PROBLEM STATEMENT: Repeat precisely the span of lines below that opens with the line containing "theorem get_group_colour_palette_spec_aux (n" and closes with the line containing "have h4 : 0", both included.

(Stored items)

##########

theorem pvCollect_stack_both (cbp : PySem.Dict Int (List Int)) (cmds : PySem.Dict Int String) :
    (∀ (pid depth : Int) (seen : PySem.Set Int) (desc : List (Int × Int × String)),
      (pvCollect cbp cmds pid depth seen desc).val = pvStackLoop cbp cmds [(pid, depth)] seen desc) ∧
    (∀ (todo : List Int) (depth : Int) (seen : PySem.Set Int) (desc : List (Int × Int × String)),
      (pvCollectRev cbp cmds todo depth seen desc).val =
        pvStackLoop cbp cmds (todo.map (fun c => (c, depth + 1))) seen desc) := by
  have C1 : ∀ (pid depth : Int) (seen : PySem.Set Int) (desc : List (Int × Int × String)),
      PySem.Set.contains seen pid = true →
      (pvCollect cbp cmds pid depth seen desc).val = pvStackLoop cbp cmds [(pid, depth)] seen desc := by
    intro pid depth seen desc h
    rw [pvCollect_val_seen _ _ _ _ _ _ h, pvStackLoop_cons_seen _ _ _ _ _ _ _ h, pvStackLoop_nil]
  have C2 : ∀ (pid depth : Int) (seen : PySem.Set Int) (desc : List (Int × Int × String)),
      ¬ PySem.Set.contains seen pid = true →
      ∀ (st1 : PySem.Set Int × List (Int × Int × String))
        (h1 : ∀ x : Int, PySem.Set.contains (PySem.Set.add seen pid) x = true →
          PySem.Set.contains st1.1 x = true),
        pvCollectRev cbp cmds (PySem.Dict.getD cbp pid []).reverse depth (PySem.Set.add seen pid)
            ((PySem.Dict.getD cbp pid []).foldl (pvDescStep cmds depth) desc) = ⟨st1, h1⟩ →
        (pvCollectRev cbp cmds (PySem.Dict.getD cbp pid []).reverse depth (PySem.Set.add seen pid)
            ((PySem.Dict.getD cbp pid []).foldl (pvDescStep cmds depth) desc)).val =
          pvStackLoop cbp cmds ((PySem.Dict.getD cbp pid []).reverse.map (fun c => (c, depth + 1)))
            (PySem.Set.add seen pid)
            ((PySem.Dict.getD cbp pid []).foldl (pvDescStep cmds depth) desc) →
        (pvCollect cbp cmds pid depth seen desc).val = pvStackLoop cbp cmds [(pid, depth)] seen desc := by
    intro pid depth seen desc h st1 h1 heq ihM2
    rw [pvCollect_val_unseen _ _ _ _ _ _ h, ihM2, pvStackLoop_cons_unseen _ _ _ _ _ _ _ h]
    simp [List.map_reverse]
  have C3 : ∀ (depth : Int) (seen : PySem.Set Int) (desc : List (Int × Int × String)),
      (pvCollectRev cbp cmds [] depth seen desc).val =
        pvStackLoop cbp cmds (List.map (fun c => (c, depth + 1)) []) seen desc := by
    intro depth seen desc
    rw [pvCollectRev_val_nil]
    simp [pvStackLoop_nil]
  have C4 : ∀ (depth : Int) (seen : PySem.Set Int) (desc : List (Int × Int × String)) (c : Int)
      (rest : List Int) (st1 : PySem.Set Int × List (Int × Int × String))
      (h1 : ∀ x : Int, PySem.Set.contains seen x = true → PySem.Set.contains st1.1 x = true),
      pvCollect cbp cmds c (depth + 1) seen desc = ⟨st1, h1⟩ →
      ∀ (st2 : PySem.Set Int × List (Int × Int × String))
        (h2 : ∀ x : Int, PySem.Set.contains st1.1 x = true → PySem.Set.contains st2.1 x = true),
        pvCollectRev cbp cmds rest depth st1.1 st1.2 = ⟨st2, h2⟩ →
        (pvCollect cbp cmds c (depth + 1) seen desc).val =
          pvStackLoop cbp cmds [(c, depth + 1)] seen desc →
        (pvCollectRev cbp cmds rest depth st1.1 st1.2).val =
          pvStackLoop cbp cmds (rest.map (fun c => (c, depth + 1))) st1.1 st1.2 →
        (pvCollectRev cbp cmds (c :: rest) depth seen desc).val =
          pvStackLoop cbp cmds ((c :: rest).map (fun c => (c, depth + 1))) seen desc := by
    intro depth seen desc c rest st1 h1 heq1 st2 h2 heq2 ih1 ih2
    have hstep := pvStackLoop_append cbp cmds [(c, depth + 1)] seen desc
      (rest.map (fun c => (c, depth + 1)))
    simp only [List.singleton_append] at hstep
    rw [pvCollectRev_val_cons, heq1]
    dsimp only
    rw [ih2, List.map_cons, hstep, ← ih1, heq1]
  exact ⟨fun pid depth seen desc =>
      pvCollect.induct cbp cmds
        (fun pid depth seen desc =>
        (pvCollect cbp cmds pid depth seen desc).val = pvStackLoop cbp cmds [(pid, depth)] seen desc)
        (fun todo depth seen desc =>
        (pvCollectRev cbp cmds todo depth seen desc).val =
          pvStackLoop cbp cmds (todo.map (fun c => (c, depth + 1))) seen desc)
        C1 C2 C3 C4 pid depth seen desc,
    fun todo depth seen desc =>
      pvCollectRev.induct cbp cmds
        (fun pid depth seen desc =>
        (pvCollect cbp cmds pid depth seen desc).val = pvStackLoop cbp cmds [(pid, depth)] seen desc)
        (fun todo depth seen desc =>
        (pvCollectRev cbp cmds todo depth seen desc).val =
          pvStackLoop cbp cmds (todo.map (fun c => (c, depth + 1))) seen desc)
        C1 C2 C3 C4 todo depth seen desc⟩
-- A's loop computes the value at the first index (from idx on) where predS holds
theorem solveLoopA_eq (s : List Int) (limit : Int) :
    ∀ idx, idx ≤ s.length →
    solveLoopA limit s.length (preS s idx) idx (s.drop idx) =
      (if lsr (predS s limit) idx s.length < s.length then
        some (PySem.Int.floordiv (limit - preS s (lsr (predS s limit) idx s.length))
          ((s.length : Int) - (lsr (predS s limit) idx s.length : Int)))
      else none) := by
  intro idx
  induction h : s.length - idx generalizing idx with
  | zero =>
      intro hle
      have heq : idx = s.length := by omega
      have hdrop : s.drop idx = [] := List.drop_eq_nil_of_le (by omega)
      have hlsr : lsr (predS s limit) idx s.length = s.length := by
        rw [lsr, if_neg (by omega)]
      rw [hdrop, hlsr, if_neg (by omega)]
      rfl
  | succ k ih =>
      intro hle
      have hlt : idx < s.length := by omega
      have hdrop : s.drop idx = s.getD idx 0 :: s.drop (idx + 1) := by
        rw [getD_eq_getElem s idx hlt]
        exact List.drop_eq_getElem_cons hlt
      rw [hdrop]
      rw [solveLoopA]
      conv_rhs => rw [lsr, if_pos hlt]
      by_cases hcond : limit ≤ preS s idx + ((s.length : Int) - (idx : Int)) * s.getD idx 0
      · have hps : predS s limit idx = true := by unfold predS; exact decide_eq_true hcond
        rw [if_pos hcond, if_pos hps, if_pos hlt]
      · have hps : predS s limit idx = false := by unfold predS; exact decide_eq_false hcond
        have hneg : ¬ (predS s limit idx = true) := by simp [hps]
        rw [if_neg hcond]
        simp only [if_neg hneg]
        rw [← preS_succ s idx hlt]
        exact ih (idx + 1) (by omega) (by omega)
-- pv_equiv track=rewrite | github.com/tradingstrategy-ai/trade-executor | tradeexecutor/analysis/grid_search_format.py | get_group_colour_palette
-- ===== SOURCE A (Python) =====
-- def get_group_colour_palette(num_groups: int) -> list[tuple[int, int, int]]:
--     """Return distinct RGB tuples for grouped grid-search charts."""
--     base_colours = [
--         (31, 119, 180),
--         (214, 39, 40),
--         (44, 160, 44),
--         (255, 127, 14),
--         (148, 103, 189),
--         (23, 190, 207),
--         (188, 189, 34),
--         (227, 119, 194),
--     ]
--     return [base_colours[i % len(base_colours)] for i in range(num_groups)]
-- ===== SOURCE B (Python) =====
-- def get_group_colour_palette(num_groups: int) -> list[tuple[int, int, int]]:
--     """Return distinct RGB tuples for grouped grid-search charts."""
--     base_colours = [
--         (31, 119, 180),
--         (214, 39, 40),
--         (44, 160, 44),
--         (255, 127, 14),
--         (148, 103, 189),
--         (23, 190, 207),
--         (188, 189, 34),
--         (227, 119, 194),
--     ]
--     reps = num_groups // len(base_colours) + 1
--     return (base_colours * reps)[:num_groups]
-- ===== Notes on version B (the rewrite author's own statement) =====
-- stated objective: alternative
-- what changed: Replaces the per-index comprehension with i % 8 lookup by building the whole repeated palette via list multiplication (num_groups // 8 + 1 copies) and truncating it with a slice.
import Mathlib
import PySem

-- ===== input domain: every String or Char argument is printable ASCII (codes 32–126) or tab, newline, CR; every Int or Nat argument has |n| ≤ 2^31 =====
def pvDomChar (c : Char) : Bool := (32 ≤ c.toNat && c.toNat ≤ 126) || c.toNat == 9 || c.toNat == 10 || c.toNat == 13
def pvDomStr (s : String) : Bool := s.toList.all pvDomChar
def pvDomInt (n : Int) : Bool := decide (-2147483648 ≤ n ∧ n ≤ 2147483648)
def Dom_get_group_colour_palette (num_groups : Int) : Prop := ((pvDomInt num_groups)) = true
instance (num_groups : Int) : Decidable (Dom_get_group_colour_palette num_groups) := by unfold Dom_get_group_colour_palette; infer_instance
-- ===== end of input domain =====

-- B builds the palette by repeating the whole base list ⌊n/8⌋+1 times and truncating,
-- instead of A's per-index comprehension with i % 8 (objective: alternative decomposition, no speed claim).

-- ===== PORT A =====
-- the shared colour table literal (identical in Source A and Source B)
def pvBaseColours : List (Int × Int × Int) :=
  [(31, 119, 180), (214, 39, 40), (44, 160, 44), (255, 127, 14),
   (148, 103, 189), (23, 190, 207), (188, 189, 34), (227, 119, 194)]

def get_group_colour_palette (num_groups : Int) : List (Int × Int × Int) :=
  (PySem.List.pyRange 0 num_groups 1).map
    (fun i => PySem.List.pyGetD pvBaseColours (PySem.Int.mod i 8) (0, 0, 0))

-- ===== PORT B =====
def get_group_colour_palette_alt (num_groups : Int) : List (Int × Int × Int) :=
  let reps : Int := PySem.Int.floordiv num_groups 8 + 1
  PySem.List.slice (List.flatten (List.replicate reps.toNat pvBaseColours)) none (some num_groups)

-- ===== PRECONDITION & SPEC =====
def Spec_get_group_colour_palette (num_groups : Int) (out : List (Int × Int × Int)) : Prop := out = get_group_colour_palette_alt num_groups
instance (num_groups : Int) (out : List (Int × Int × Int)) : Decidable (Spec_get_group_colour_palette num_groups out) := by unfold Spec_get_group_colour_palette; infer_instance

-- ===== CLAIM (what is proved, stated in full; the proofs are below) =====
def Claim_equal_get_group_colour_palette : Prop := ∀ (num_groups : Int), Dom_get_group_colour_palette num_groups → Spec_get_group_colour_palette num_groups (get_group_colour_palette num_groups)

-- ===== LEMMAS AND PROOFS =====

-- cyclic reading of the flattened replication
theorem pv_flatten_replicate (r : Nat) :
    List.flatten (List.replicate r pvBaseColours)
      = (List.range (8 * r)).map (fun k => pvBaseColours.getD (k % 8) (0, 0, 0)) := by
  induction r with
  | zero => simp
  | succ r ih =>
    rw [List.replicate_succ, List.flatten_cons, ih]
    have h8 : 8 * (r + 1) = 8 + 8 * r := by ring
    rw [h8, List.range_add, List.map_append, List.map_map]
    have h1 : (List.range 8).map (fun k => pvBaseColours.getD (k % 8) ((0:Int), (0:Int), (0:Int))) = pvBaseColours := by decide
    have h2 : (List.range (8 * r)).map ((fun k => pvBaseColours.getD (k % 8) ((0:Int), (0:Int), (0:Int))) ∘ fun x => 8 + x)
        = (List.range (8 * r)).map (fun k => pvBaseColours.getD (k % 8) ((0:Int), (0:Int), (0:Int))) := by
      apply List.map_congr_left
      intro k _
      simp [Function.comp, Nat.add_comm 8 k, Nat.add_mod_right]
    rw [h1, h2]

-- A's comprehension as a Nat-range map
theorem pv_A_eq (n : Int) (hn : 0 ≤ n) :
    get_group_colour_palette n
      = (List.range n.toNat).map (fun k => pvBaseColours.getD (k % 8) (0, 0, 0)) := by
  unfold get_group_colour_palette
  have : n = ((n.toNat : Nat) : Int) := by omega
  rw [this, PySem.List.pyRange_zero_natCast, List.map_map]
  apply List.map_congr_left
  intro k _
  have hm : PySem.Int.mod ((k : Nat) : Int) (8 : Int) = (((k % 8 : Nat)) : Int) := by
    exact_mod_cast PySem.Int.mod_natCast k 8
  simp only [Function.comp]
  rw [hm, PySem.List.pyGetD_natCast]

theorem pv_alt_eq (n : Int) :
    get_group_colour_palette_alt n
      = PySem.List.slice (List.flatten (List.replicate (PySem.Int.floordiv n 8 + 1).toNat pvBaseColours)) none (some n) := rfl

theorem get_group_colour_palette_spec_aux (n : Int) :
    get_group_colour_palette n = get_group_colour_palette_alt n := by
  rw [pv_alt_eq]
  by_cases hn : 0 ≤ n
  · rw [pv_A_eq n hn, PySem.List.slice_to _ hn, pv_flatten_replicate, ← List.map_take]
    congr 1
    -- n.toNat ≤ 8 * (floordiv n 8 + 1).toNat, so the truncation keeps exactly range n.toNat
    have hb : (0 : Int) < 8 := by norm_num
    have h1 := PySem.Int.floordiv_mul_add_mod n 8
    have h2 := PySem.Int.mod_nonneg n hb
    have h3 := PySem.Int.mod_lt n hb
    have h4 : 0 ≤ PySem.Int.floordiv n 8 := by nlinarith
    have hle : n.toNat ≤ 8 * (PySem.Int.floordiv n 8 + 1).toNat := by omega
    rw [List.take_range, Nat.min_eq_left hle]
  · have hnil : PySem.List.pyRange 0 n 1 = [] :=
      PySem.List.pyRange_one_eq_nil (by omega)
    have hreps : (PySem.Int.floordiv n 8 + 1).toNat = 0 := by
      have hb : (0 : Int) < 8 := by norm_num
      have h1 := PySem.Int.floordiv_mul_add_mod n 8
      have h2 := PySem.Int.mod_nonneg n hb
      have h3 := PySem.Int.mod_lt n hb
      have h4 : PySem.Int.floordiv n 8 < 0 := by nlinarith
      omega
    rw [hreps]
    simp [get_group_colour_palette, hnil, PySem.List.slice]

-- ===== VERDICT (by name: the statement is the Claim_ definition above) =====
theorem get_group_colour_palette_spec : Claim_equal_get_group_colour_palette := by
  intro n _
  exact get_group_colour_palette_spec_aux n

##########

RESPONSE AREA:
theorem get_group_colour_palette_spec_aux (n : Int) :
    get_group_colour_palette n = get_group_colour_palette_alt n := by
  rw [pv_alt_eq]
  by_cases hn : 0 ≤ n
  · rw [pv_A_eq n hn, PySem.List.slice_to _ hn, pv_flatten_replicate, ← List.map_take]
    congr 1
    -- n.toNat ≤ 8 * (floordiv n 8 + 1).toNat, so the truncation keeps exactly range n.toNat
    have hb : (0 : Int) < 8 := by norm_num
    have h1 := PySem.Int.floordiv_mul_add_mod n 8
    have h2 := PySem.Int.mod_nonneg n hb
    have h3 := PySem.Int.mod_lt n hb
    have h4 : 0 ≤ PySem.Int.floordiv n 8 := by nlinarith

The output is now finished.